If your son likes sissy stuff or your daughter shuns feminine frocks, he or she is more likely to buck the heterosexual norm. But predicting sexual preference is still an inexact science

Excerpted from Why Is the Penis Shaped Like That? … And Other Reflections on Being Human, by Jesse Bering, by arrangement with Scientific American/Farrar, Straus and Giroux, LLC (North America), Transworld Ltd (UK), Jorge Zahara Editora Ltda (Brazil). Copyright © 2012 by Jesse Bering.

We all know the stereotypes: an unusually light, delicate, effeminate air in a little boy's step, an interest in dolls, makeup, princesses and dresses, and a strong distaste for rough play with other boys. In little girls, there is the outwardly boyish stance, perhaps a penchant for tools, a square-jawed readiness for physical tussles with boys, and an aversion to all the perfumed, delicate trappings of femininity.

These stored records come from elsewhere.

-- pv_equiv track=rewrite | github.com/zjunet/TrimDG | utils/utils.py | time_proximity_removal
-- ===== SOURCE A (Python) =====
-- def time_proximity_removal(edges, tau):
--     """
--     时间邻近去重
--     :param edges: 边列表，每个元素为 (节点1, 节点2, 时间戳)
--     :param tau: 时间窗口阈值
--     :return: 去重后的边列表
--     """
--     edges.sort(key=lambda x: (x[0], x[1], x[2]))
--     result = []
--     prev_edge = None
--     for edge in edges:
--         if prev_edge is None or edge[0] != prev_edge[0] or edge[1] != prev_edge[1] or edge[2] - prev_edge[2] > tau:
--             result.append(edge)
--             prev_edge = edge
--     return result
-- ===== SOURCE B (Python) =====
-- def time_proximity_removal(edges, tau):
--     # Bucket-by-node-pair: handle each distinct (u, v) pair independently,
--     # sorting only its timestamps; no global sort of the edge list.
--     # (Unlike A, this does not sort `edges` in place; return value only.)
--     pairs = sorted(set((u, v) for (u, v, _) in edges))
--     result = []
--     for (u, v) in pairs:
--         last = None
--         for t in sorted(t for (a, b, t) in edges if (a, b) == (u, v)):
--             if last is None or t - last > tau:
--                 result.append((u, v, t))
--                 last = t
--     return result
-- ===== Notes on version B (the rewrite author's own statement) =====
-- stated objective: alternative
-- what changed: B replaces A's global lexicographic sort followed by one linear scan with a per-node-pair bucket algorithm: it collects the distinct (node1,node2) pairs with a set, and for each pair filters out and sorts only that pair's timestamps and dedups them independently; B does not sort the input list in place (return value only).
import Mathlib
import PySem

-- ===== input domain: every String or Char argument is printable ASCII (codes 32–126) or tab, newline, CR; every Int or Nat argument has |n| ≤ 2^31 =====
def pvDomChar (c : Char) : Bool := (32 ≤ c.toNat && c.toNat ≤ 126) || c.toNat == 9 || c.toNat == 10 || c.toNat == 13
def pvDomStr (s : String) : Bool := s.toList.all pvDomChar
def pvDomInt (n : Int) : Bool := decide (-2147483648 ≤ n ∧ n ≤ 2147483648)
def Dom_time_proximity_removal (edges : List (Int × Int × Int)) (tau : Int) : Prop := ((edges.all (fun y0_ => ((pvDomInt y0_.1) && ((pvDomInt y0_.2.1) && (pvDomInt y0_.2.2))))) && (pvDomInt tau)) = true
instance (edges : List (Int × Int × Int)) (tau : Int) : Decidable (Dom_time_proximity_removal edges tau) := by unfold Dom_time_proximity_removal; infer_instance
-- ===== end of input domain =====

-- B buckets the edges by distinct (node1,node2) pair (a set of pairs, then a
-- per-pair filter-and-sort of timestamps) instead of A's global sort plus one
-- linear scan; A sorts `edges` in place in Python while B leaves it unchanged —
-- the equivalence proved here is about the return value only.

-- ===== PORT A =====
-- Python's key lambda x: (x[0], x[1], x[2]) compares tuples lexicographically;
-- ported exactly via the lexicographic product order (toLex).
def tprSort (edges : List (Int × Int × Int)) : List (Int × Int × Int) :=
  PySem.List.sorted edges (fun x => toLex (x.1, toLex (x.2.1, x.2.2))) false

def tprGoA (tau : Int) : List (Int × Int × Int) → Option (Int × Int × Int) → List (Int × Int × Int)
  | [], _ => []
  | e :: rest, none => e :: tprGoA tau rest (some e)
  | e :: rest, some p =>
    if e.1 ≠ p.1 ∨ e.2.1 ≠ p.2.1 ∨ e.2.2 - p.2.2 > tau then
      e :: tprGoA tau rest (some e)
    else
      tprGoA tau rest (some p)

def time_proximity_removal (edges : List (Int × Int × Int)) (tau : Int) : List (Int × Int × Int) :=
  tprGoA tau (tprSort edges) none

-- ===== PORT B =====
-- pairs = sorted(set((u, v) for (u, v, _) in edges)); Python sorts pairs lexicographically
def tprKeys (edges : List (Int × Int × Int)) : List (Int × Int) :=
  PySem.List.sorted (PySem.Set.ofList (edges.map (fun e => (e.1, e.2.1)))) (fun k => toLex k) false

-- sorted(t for (a, b, t) in edges if (a, b) == (u, v))
def tprTimes (edges : List (Int × Int × Int)) (k : Int × Int) : List Int :=
  PySem.List.sorted ((edges.filter (fun e => (e.1, e.2.1) == k)).map (fun e => e.2.2)) (fun t => t) false

-- the inner 'for t in …' loop with its Optional `last`
def tprKeep (tau u v : Int) : List Int → Option Int → List (Int × Int × Int)
  | [], _ => []
  | t :: ts, none => (u, v, t) :: tprKeep tau u v ts (some t)
  | t :: ts, some l =>
    if t - l > tau then (u, v, t) :: tprKeep tau u v ts (some t)
    else tprKeep tau u v ts (some l)

def time_proximity_removal_alt (edges : List (Int × Int × Int)) (tau : Int) : List (Int × Int × Int) :=
  (tprKeys edges).foldl (fun acc k => acc ++ tprKeep tau k.1 k.2 (tprTimes edges k) none) []

-- ===== PRECONDITION & SPEC =====
def Spec_time_proximity_removal (edges : List (Int × Int × Int)) (tau : Int) (out : List (Int × Int × Int)) : Prop := out = time_proximity_removal_alt edges tau
instance (edges : List (Int × Int × Int)) (tau : Int) (out : List (Int × Int × Int)) : Decidable (Spec_time_proximity_removal edges tau out) := by unfold Spec_time_proximity_removal; infer_instance

-- ===== CLAIM (what is proved, stated in full; the proofs are below) =====
def Claim_equal_time_proximity_removal : Prop := ∀ (edges : List (Int × Int × Int)) (tau : Int), Dom_time_proximity_removal edges tau → Spec_time_proximity_removal edges tau (time_proximity_removal edges tau)

-- ===== LEMMAS AND PROOFS =====

-- proof-only abbreviations: A's full sort key and the (node1,node2) key
def tprKey3 (e : Int × Int × Int) : Lex (Int × Lex (Int × Int)) := toLex (e.1, toLex (e.2.1, e.2.2))
def tprKeyP (e : Int × Int × Int) : Int × Int := (e.1, e.2.1)
-- one (u,v) block of B's output order: that pair's sorted timestamps re-tupled
def tprBlock (edges : List (Int × Int × Int)) (k : Int × Int) : List (Int × Int × Int) :=
  (tprTimes edges k).map (fun t => (k.1, k.2, t))

lemma tprKey3_injective : Function.Injective tprKey3 := by
  intro a b h
  simp only [tprKey3, toLex_inj, Prod.mk.injEq] at h
  obtain ⟨h1, h2, h3⟩ := h
  exact Prod.ext h1 (Prod.ext h2 h3)

lemma tprKeys_nodup (edges : List (Int × Int × Int)) : (tprKeys edges).Nodup :=
  ((PySem.List.sorted_perm _ _ _).symm).nodup (PySem.Set.nodup_ofList _)

-- A's scan with a previous edge whose pair occurs nowhere in the list behaves
-- like a fresh scan
lemma tprGoA_fresh (tau : Int) (R : List (Int × Int × Int)) (p : Int × Int × Int)
    (h : ∀ e ∈ R, tprKeyP e ≠ tprKeyP p) :
    tprGoA tau R (some p) = tprGoA tau R none := by
  cases R with
  | nil => rfl
  | cons e R' =>
    have hne : tprKeyP e ≠ tprKeyP p := h e (by simp)
    have hcond : e.1 ≠ p.1 ∨ e.2.1 ≠ p.2.1 ∨ e.2.2 - p.2.2 > tau := by
      by_cases h1 : e.1 = p.1
      · by_cases h2 : e.2.1 = p.2.1
        · exact absurd (by simp [tprKeyP, h1, h2]) hne
        · exact Or.inr (Or.inl h2)
      · exact Or.inl h1
    simp [tprGoA, hcond]

-- A's scan over one (u,v) block followed by foreign edges
lemma tprGoA_block (tau u v : Int) : ∀ (ts : List Int) (R : List (Int × Int × Int)) (last : Int),
    (∀ e ∈ R, tprKeyP e ≠ (u, v)) →
    tprGoA tau (ts.map (fun t => (u, v, t)) ++ R) (some (u, v, last)) =
      tprKeep tau u v ts (some last) ++ tprGoA tau R none := by
  intro ts
  induction ts with
  | nil =>
    intro R last hR
    simpa [tprKeep] using tprGoA_fresh tau R (u, v, last) (by simpa [tprKeyP] using hR)
  | cons t ts' ih =>
    intro R last hR
    by_cases hg : t - last > tau
    · simp [tprGoA, tprKeep, hg, ih R t hR]
    · simp [tprGoA, tprKeep, hg, ih R last hR]

lemma tprKeyP_mem_flatMap (ks : List (Int × Int)) (g : (Int × Int) → List Int)
    (e : Int × Int × Int)
    (he : e ∈ ks.flatMap (fun k => (g k).map (fun t => (k.1, k.2, t)))) :
    tprKeyP e ∈ ks := by
  rcases List.mem_flatMap.mp he with ⟨k, hk, hm⟩
  rcases List.mem_map.mp hm with ⟨t, _, rfl⟩
  simpa [tprKeyP] using hk

-- A's scan over a concatenation of blocks with pairwise-distinct pairs is the
-- concatenation of the per-block dedups
lemma tprGoA_flatMap (tau : Int) : ∀ (ks : List (Int × Int)), ks.Nodup →
    ∀ (g : (Int × Int) → List Int),
    tprGoA tau (ks.flatMap (fun k => (g k).map (fun t => (k.1, k.2, t)))) none =
      ks.flatMap (fun k => tprKeep tau k.1 k.2 (g k) none) := by
  intro ks
  induction ks with
  | nil => intro _ g; rfl
  | cons k ks' ih =>
    intro hnd g
    have hnd' : ks'.Nodup := (List.nodup_cons.mp hnd).2
    have hknot : k ∉ ks' := (List.nodup_cons.mp hnd).1
    have hR : ∀ e ∈ ks'.flatMap (fun k => (g k).map (fun t => (k.1, k.2, t))), tprKeyP e ≠ (k.1, k.2) := by
      intro e he heq
      have := tprKeyP_mem_flatMap ks' g e he
      rw [heq] at this
      exact hknot (by simpa using this)
    cases hts : g k with
    | nil => simpa [hts, tprKeep] using ih hnd' g
    | cons t ts' =>
      simp only [List.flatMap_cons, hts, List.map_cons, List.cons_append, tprGoA, tprKeep]
      rw [tprGoA_block tau k.1 k.2 ts' _ t hR, ih hnd' g]

-- flatMap respects per-element permutation
lemma tprPerm_flatMap_congr {α β : Type} (ks : List α) (f g : α → List β)
    (h : ∀ k ∈ ks, (f k).Perm (g k)) : (ks.flatMap f).Perm (ks.flatMap g) := by
  induction ks with
  | nil => simp
  | cons k ks' ih =>
    simp only [List.flatMap_cons]
    exact (h k (by simp)).append (ih (fun k' hk' => h k' (by simp [hk'])))

-- a list is the concatenation of its pair-filters over any nodup pair list
-- covering all its pairs
lemma tprFilter_perm : ∀ (ks : List (Int × Int)), ks.Nodup →
    ∀ (l : List (Int × Int × Int)), (∀ e ∈ l, tprKeyP e ∈ ks) →
    l.Perm (ks.flatMap (fun k => l.filter (fun e => tprKeyP e == k))) := by
  intro ks
  induction ks with
  | nil =>
    intro _ l hcov
    have hl : l = [] := by
      cases l with
      | nil => rfl
      | cons e t => cases hcov e (by simp)
    simp [hl]
  | cons k ks' ih =>
    intro hnd l hcov
    have hnd' : ks'.Nodup := (List.nodup_cons.mp hnd).2
    have hknot : k ∉ ks' := (List.nodup_cons.mp hnd).1
    have hsplit := List.filter_append_perm (fun e => tprKeyP e == k) l
    have hcov' : ∀ e ∈ l.filter (fun e => !(tprKeyP e == k)), tprKeyP e ∈ ks' := by
      intro e he
      have hm := List.mem_filter.mp he
      have hne : tprKeyP e ≠ k := by simpa using hm.2
      have := hcov e hm.1
      simp only [List.mem_cons] at this
      rcases this with h | h
      · exact absurd h hne
      · exact h
    have hih := ih hnd' (l.filter (fun e => !(tprKeyP e == k))) hcov'
    have hcongr : ∀ k' ∈ ks',
        ((l.filter (fun e => !(tprKeyP e == k))).filter (fun e => tprKeyP e == k')).Perm
          (l.filter (fun e => tprKeyP e == k')) := by
      intro k' hk'
      have heq : (l.filter (fun e => !(tprKeyP e == k))).filter (fun e => tprKeyP e == k') =
          l.filter (fun e => tprKeyP e == k') := by
        rw [List.filter_filter]
        refine List.filter_congr ?_
        intro e _
        by_cases h : tprKeyP e = k'
        · have hkk : ¬k' = k := fun hh => hknot (hh ▸ hk')
          simp [h, hkk]
        · simp [h]
      rw [heq]
    have hrest := hih.trans (tprPerm_flatMap_congr ks' _ _ hcongr)
    refine hsplit.symm.trans ?_
    simp only [List.flatMap_cons]
    exact List.Perm.append_left _ hrest

-- one block is a permutation of the corresponding pair-filter of the edges
lemma tprBlock_perm (edges : List (Int × Int × Int)) (k : Int × Int) :
    (tprBlock edges k).Perm (edges.filter (fun e => tprKeyP e == k)) := by
  have hfun : (fun e : Int × Int × Int => ((e.1, e.2.1) == k)) = (fun e => tprKeyP e == k) := rfl
  have hp : (tprTimes edges k).Perm ((edges.filter (fun e => tprKeyP e == k)).map (fun e => e.2.2)) := by
    simpa [tprTimes, hfun] using
      PySem.List.sorted_perm ((edges.filter (fun e => tprKeyP e == k)).map (fun e => e.2.2)) (fun t => t) false
  have hmap := hp.map (fun t => (k.1, k.2, t))
  refine hmap.trans ?_
  rw [List.map_map]
  have : ∀ e ∈ edges.filter (fun e => tprKeyP e == k),
      ((fun t => (k.1, k.2, t)) ∘ (fun e : Int × Int × Int => e.2.2)) e = id e := by
    intro e he
    have hk : tprKeyP e = k := by simpa using (List.mem_filter.mp he).2
    obtain ⟨a, b, c⟩ := e
    obtain ⟨k1, k2⟩ := k
    simp only [tprKeyP, Prod.mk.injEq] at hk
    simp [Function.comp, hk.1, hk.2]
  rw [List.map_congr_left this, List.map_id]

-- B's output order is a permutation of the input edges
lemma tprC_perm (edges : List (Int × Int × Int)) :
    edges.Perm ((tprKeys edges).flatMap (tprBlock edges)) := by
  have hcov : ∀ e ∈ edges, tprKeyP e ∈ tprKeys edges := by
    intro e he
    refine (PySem.List.mem_sorted _ _ _ _).mpr ?_
    exact (PySem.Set.mem_ofList _ _).mpr (List.mem_map.mpr ⟨e, he, rfl⟩)
  refine (tprFilter_perm (tprKeys edges) (tprKeys_nodup edges) edges hcov).trans ?_
  exact tprPerm_flatMap_congr _ _ _ (fun k hk => (tprBlock_perm edges k).symm)

-- the distinct pairs are strictly increasing in the pair order
lemma tprKeys_pairwise_lt (edges : List (Int × Int × Int)) :
    (tprKeys edges).Pairwise (fun a b => toLex a < toLex b) := by
  have hle : (tprKeys edges).Pairwise (fun a b => toLex a ≤ toLex b) :=
    PySem.List.sorted_pairwise _ _
  have hne : (tprKeys edges).Pairwise (fun a b => a ≠ b) := tprKeys_nodup edges
  exact (hle.and hne).imp (fun h => lt_of_le_of_ne h.1 (fun hh => h.2 (toLex_inj.mp hh)))

lemma tprKey3_le_of_keyP_lt (x y : Int × Int × Int)
    (h : toLex (tprKeyP x) < toLex (tprKeyP y)) : tprKey3 x ≤ tprKey3 y := by
  rw [Prod.Lex.toLex_lt_toLex] at h
  simp only [tprKeyP] at h
  rw [tprKey3, tprKey3, Prod.Lex.toLex_le_toLex]
  rcases h with h | ⟨h1, h2⟩
  · exact Or.inl h
  · exact Or.inr ⟨h1, Prod.Lex.toLex_le_toLex.mpr (Or.inl h2)⟩

-- B's output order is sorted by A's full sort key
lemma tprC_pairwise (edges : List (Int × Int × Int)) :
    ((tprKeys edges).flatMap (tprBlock edges)).Pairwise (fun a b => tprKey3 a ≤ tprKey3 b) := by
  have hmain : ∀ (ks : List (Int × Int)), ks.Pairwise (fun a b => toLex a < toLex b) →
      (ks.flatMap (tprBlock edges)).Pairwise (fun a b => tprKey3 a ≤ tprKey3 b) := by
    intro ks
    induction ks with
    | nil => intro _; simp
    | cons k ks' ih =>
      intro hks
      obtain ⟨hhead, htail⟩ := List.pairwise_cons.mp hks
      simp only [List.flatMap_cons]
      rw [List.pairwise_append]
      refine ⟨?_, ih htail, ?_⟩
      · -- within one block: timestamps are sorted and the pair is constant
        have ht : (tprTimes edges k).Pairwise (fun a b => a ≤ b) :=
          PySem.List.sorted_pairwise _ _
        refine List.Pairwise.map _ ?_ ht
        intro a b hab
        rw [tprKey3, tprKey3, Prod.Lex.toLex_le_toLex]
        exact Or.inr ⟨rfl, Prod.Lex.toLex_le_toLex.mpr (Or.inr ⟨rfl, hab⟩)⟩
      · -- across blocks: the pairs strictly increase
        intro x hx y hy
        rcases List.mem_map.mp hx with ⟨t, _, rfl⟩
        have hky : tprKeyP y ∈ ks' := tprKeyP_mem_flatMap ks' (tprTimes edges) y hy
        have hlt : toLex k < toLex (tprKeyP y) := hhead _ hky
        have hkx : tprKeyP (k.1, k.2, t) = k := by simp [tprKeyP]
        exact tprKey3_le_of_keyP_lt _ _ (by rw [hkx]; exact hlt)
  exact hmain _ (tprKeys_pairwise_lt edges)

-- A's sorted edge list IS B's output order: same multiset, both sorted by the
-- injective full key
lemma tprSort_eq (edges : List (Int × Int × Int)) :
    tprSort edges = (tprKeys edges).flatMap (tprBlock edges) := by
  refine PySem.List.eq_of_perm_of_pairwise_le_of_injective tprKey3 tprKey3_injective
    ((PySem.List.sorted_perm _ _ _).trans (tprC_perm edges)) ?_ (tprC_pairwise edges)
  exact PySem.List.sorted_pairwise edges (fun x => toLex (x.1, toLex (x.2.1, x.2.2)))

-- ===== VERDICT (by name: the statement is the Claim_ definition above) =====
theorem time_proximity_removal_spec : Claim_equal_time_proximity_removal := by
  intro edges tau _
  unfold Spec_time_proximity_removal time_proximity_removal time_proximity_removal_alt
  rw [tprSort_eq, PySem.List.foldl_append_eq_flatMap]
  simp only [List.nil_append]
  exact tprGoA_flatMap tau (tprKeys edges) (tprKeys_nodup edges) (tprTimes edges)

These behavioral patterns are feared, loathed and often spoken of directly as harbingers of adult homosexuality. It is only relatively recently, however, that developmental scientists have conducted controlled studies to identify the earliest and most reliable signs of adult homosexuality. In looking carefully at the childhoods of gay adults, researchers are finding an intriguing set of behavioral indicators that homosexuals seem to have in common. Curiously enough, the age-old homophobic fears of many parents reflect some genuine predictive currency.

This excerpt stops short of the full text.